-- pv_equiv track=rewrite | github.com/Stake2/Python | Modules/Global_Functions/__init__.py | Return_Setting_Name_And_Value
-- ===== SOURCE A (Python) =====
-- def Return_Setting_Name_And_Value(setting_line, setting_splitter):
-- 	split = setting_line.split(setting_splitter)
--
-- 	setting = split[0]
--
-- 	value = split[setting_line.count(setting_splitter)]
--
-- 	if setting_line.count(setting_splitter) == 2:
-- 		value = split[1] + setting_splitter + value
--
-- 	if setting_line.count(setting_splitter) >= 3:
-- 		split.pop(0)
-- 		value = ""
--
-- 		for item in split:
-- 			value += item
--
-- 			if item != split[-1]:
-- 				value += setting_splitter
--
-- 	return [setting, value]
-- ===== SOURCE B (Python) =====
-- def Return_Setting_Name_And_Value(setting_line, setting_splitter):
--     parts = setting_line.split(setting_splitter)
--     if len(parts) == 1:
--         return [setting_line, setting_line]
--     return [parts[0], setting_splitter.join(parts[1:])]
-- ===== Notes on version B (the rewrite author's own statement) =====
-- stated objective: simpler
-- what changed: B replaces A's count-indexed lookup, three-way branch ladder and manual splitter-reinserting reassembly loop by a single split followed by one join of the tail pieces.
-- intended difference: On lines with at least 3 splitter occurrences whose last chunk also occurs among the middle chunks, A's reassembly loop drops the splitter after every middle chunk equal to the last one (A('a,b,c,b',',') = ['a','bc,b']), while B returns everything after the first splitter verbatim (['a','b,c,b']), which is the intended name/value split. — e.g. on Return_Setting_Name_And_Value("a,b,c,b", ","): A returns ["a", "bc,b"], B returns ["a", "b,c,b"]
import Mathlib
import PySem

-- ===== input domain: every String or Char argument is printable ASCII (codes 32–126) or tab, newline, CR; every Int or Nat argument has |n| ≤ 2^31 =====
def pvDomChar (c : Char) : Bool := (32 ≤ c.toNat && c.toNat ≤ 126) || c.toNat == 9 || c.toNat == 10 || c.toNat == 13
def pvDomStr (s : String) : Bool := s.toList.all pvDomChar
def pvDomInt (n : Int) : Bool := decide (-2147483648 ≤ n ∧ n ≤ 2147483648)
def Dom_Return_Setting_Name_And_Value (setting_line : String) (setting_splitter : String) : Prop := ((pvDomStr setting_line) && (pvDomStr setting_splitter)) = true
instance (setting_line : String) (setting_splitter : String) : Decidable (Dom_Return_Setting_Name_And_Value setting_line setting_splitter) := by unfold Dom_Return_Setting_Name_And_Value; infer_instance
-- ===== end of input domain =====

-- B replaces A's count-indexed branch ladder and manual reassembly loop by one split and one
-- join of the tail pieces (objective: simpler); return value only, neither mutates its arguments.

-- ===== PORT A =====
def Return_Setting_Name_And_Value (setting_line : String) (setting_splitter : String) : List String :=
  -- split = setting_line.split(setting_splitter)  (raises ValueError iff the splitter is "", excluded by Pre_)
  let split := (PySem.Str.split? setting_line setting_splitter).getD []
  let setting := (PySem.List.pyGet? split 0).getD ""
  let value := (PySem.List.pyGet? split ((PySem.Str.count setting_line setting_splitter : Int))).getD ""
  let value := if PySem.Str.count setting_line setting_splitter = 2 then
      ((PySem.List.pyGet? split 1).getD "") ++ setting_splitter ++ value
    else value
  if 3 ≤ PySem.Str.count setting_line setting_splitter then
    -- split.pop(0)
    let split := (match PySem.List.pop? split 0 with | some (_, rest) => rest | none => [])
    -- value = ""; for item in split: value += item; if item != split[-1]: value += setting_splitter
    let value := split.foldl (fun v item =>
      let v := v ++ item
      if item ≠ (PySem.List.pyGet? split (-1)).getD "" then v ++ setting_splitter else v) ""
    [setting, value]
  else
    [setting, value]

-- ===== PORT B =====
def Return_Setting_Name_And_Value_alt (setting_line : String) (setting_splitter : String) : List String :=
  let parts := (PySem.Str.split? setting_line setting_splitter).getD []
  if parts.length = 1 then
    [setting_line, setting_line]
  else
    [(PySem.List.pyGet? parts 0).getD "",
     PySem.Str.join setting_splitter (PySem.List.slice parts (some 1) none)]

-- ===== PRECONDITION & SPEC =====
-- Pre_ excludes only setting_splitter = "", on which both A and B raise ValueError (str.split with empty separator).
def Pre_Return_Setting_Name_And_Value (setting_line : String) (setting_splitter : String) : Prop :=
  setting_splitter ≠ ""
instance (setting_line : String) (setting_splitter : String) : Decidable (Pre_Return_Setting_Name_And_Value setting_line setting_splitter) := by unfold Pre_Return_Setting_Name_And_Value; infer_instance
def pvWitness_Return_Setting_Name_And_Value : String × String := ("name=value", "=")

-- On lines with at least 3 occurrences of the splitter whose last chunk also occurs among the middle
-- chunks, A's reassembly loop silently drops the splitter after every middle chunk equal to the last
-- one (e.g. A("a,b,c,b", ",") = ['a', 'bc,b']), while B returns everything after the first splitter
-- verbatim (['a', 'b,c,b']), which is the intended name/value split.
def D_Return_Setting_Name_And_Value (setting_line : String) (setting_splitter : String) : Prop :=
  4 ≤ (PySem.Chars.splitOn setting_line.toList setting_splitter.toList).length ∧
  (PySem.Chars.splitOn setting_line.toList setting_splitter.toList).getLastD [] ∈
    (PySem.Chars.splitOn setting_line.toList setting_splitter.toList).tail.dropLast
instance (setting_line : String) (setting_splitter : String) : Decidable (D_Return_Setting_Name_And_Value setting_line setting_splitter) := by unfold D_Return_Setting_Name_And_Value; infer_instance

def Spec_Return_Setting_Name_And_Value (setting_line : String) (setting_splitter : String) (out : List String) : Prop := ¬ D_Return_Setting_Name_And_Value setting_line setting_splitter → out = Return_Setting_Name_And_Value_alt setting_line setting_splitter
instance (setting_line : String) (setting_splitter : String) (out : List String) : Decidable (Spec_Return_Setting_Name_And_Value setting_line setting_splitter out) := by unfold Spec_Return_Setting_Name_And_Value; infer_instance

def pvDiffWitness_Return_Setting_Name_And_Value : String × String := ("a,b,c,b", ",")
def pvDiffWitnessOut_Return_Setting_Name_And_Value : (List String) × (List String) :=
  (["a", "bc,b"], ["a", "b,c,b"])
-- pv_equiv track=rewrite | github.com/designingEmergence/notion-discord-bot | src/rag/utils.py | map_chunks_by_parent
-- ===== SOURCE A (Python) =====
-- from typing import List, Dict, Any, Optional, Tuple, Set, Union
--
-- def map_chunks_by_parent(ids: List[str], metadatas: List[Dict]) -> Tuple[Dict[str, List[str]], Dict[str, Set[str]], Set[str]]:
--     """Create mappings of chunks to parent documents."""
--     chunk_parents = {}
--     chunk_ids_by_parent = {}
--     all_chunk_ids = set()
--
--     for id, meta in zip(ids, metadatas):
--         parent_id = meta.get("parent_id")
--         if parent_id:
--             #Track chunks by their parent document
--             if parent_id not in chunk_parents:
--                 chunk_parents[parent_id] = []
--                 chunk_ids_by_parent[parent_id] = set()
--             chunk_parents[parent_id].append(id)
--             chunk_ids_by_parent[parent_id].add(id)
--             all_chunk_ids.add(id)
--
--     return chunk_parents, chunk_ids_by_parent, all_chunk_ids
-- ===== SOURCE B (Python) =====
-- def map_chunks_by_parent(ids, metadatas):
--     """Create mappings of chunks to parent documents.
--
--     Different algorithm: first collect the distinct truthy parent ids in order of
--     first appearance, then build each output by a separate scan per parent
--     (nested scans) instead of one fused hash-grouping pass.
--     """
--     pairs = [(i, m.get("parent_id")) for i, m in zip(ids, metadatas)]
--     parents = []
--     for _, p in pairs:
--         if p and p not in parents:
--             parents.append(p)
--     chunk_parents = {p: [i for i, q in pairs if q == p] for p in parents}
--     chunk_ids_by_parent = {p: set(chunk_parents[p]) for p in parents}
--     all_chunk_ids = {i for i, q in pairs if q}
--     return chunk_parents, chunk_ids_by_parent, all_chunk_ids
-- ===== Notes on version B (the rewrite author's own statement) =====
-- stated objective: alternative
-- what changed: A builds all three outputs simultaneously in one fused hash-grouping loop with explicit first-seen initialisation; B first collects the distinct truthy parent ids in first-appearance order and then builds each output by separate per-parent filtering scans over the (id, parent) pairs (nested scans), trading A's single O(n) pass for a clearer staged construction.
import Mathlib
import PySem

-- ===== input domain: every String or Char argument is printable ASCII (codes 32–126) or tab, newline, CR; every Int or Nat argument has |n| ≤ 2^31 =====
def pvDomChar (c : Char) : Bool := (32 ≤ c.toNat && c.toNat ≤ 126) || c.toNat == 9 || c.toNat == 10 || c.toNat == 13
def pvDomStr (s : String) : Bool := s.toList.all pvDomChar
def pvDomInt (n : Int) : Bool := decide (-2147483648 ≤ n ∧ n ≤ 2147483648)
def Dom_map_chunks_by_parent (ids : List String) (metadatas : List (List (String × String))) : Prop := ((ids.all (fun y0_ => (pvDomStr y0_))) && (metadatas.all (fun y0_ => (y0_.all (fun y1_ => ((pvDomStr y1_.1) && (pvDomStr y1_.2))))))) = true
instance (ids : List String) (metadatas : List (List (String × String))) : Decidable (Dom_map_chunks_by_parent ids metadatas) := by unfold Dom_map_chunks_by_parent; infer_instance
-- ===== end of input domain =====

Problem to work on
Out of the data above, transcribe exactly and only the lines starting with the line that has "-- verbatim (['a', 'b,c,b']), which" and going on through the line that has "4 ≤ (PySem.Chars.splitOn", both included.

Result for this task
-- verbatim (['a', 'b,c,b']), which is the intended name/value split.
def D_Return_Setting_Name_And_Value (setting_line : String) (setting_splitter : String) : Prop :=
  4 ≤ (PySem.Chars.splitOn setting_line.toList setting_splitter.toList).length ∧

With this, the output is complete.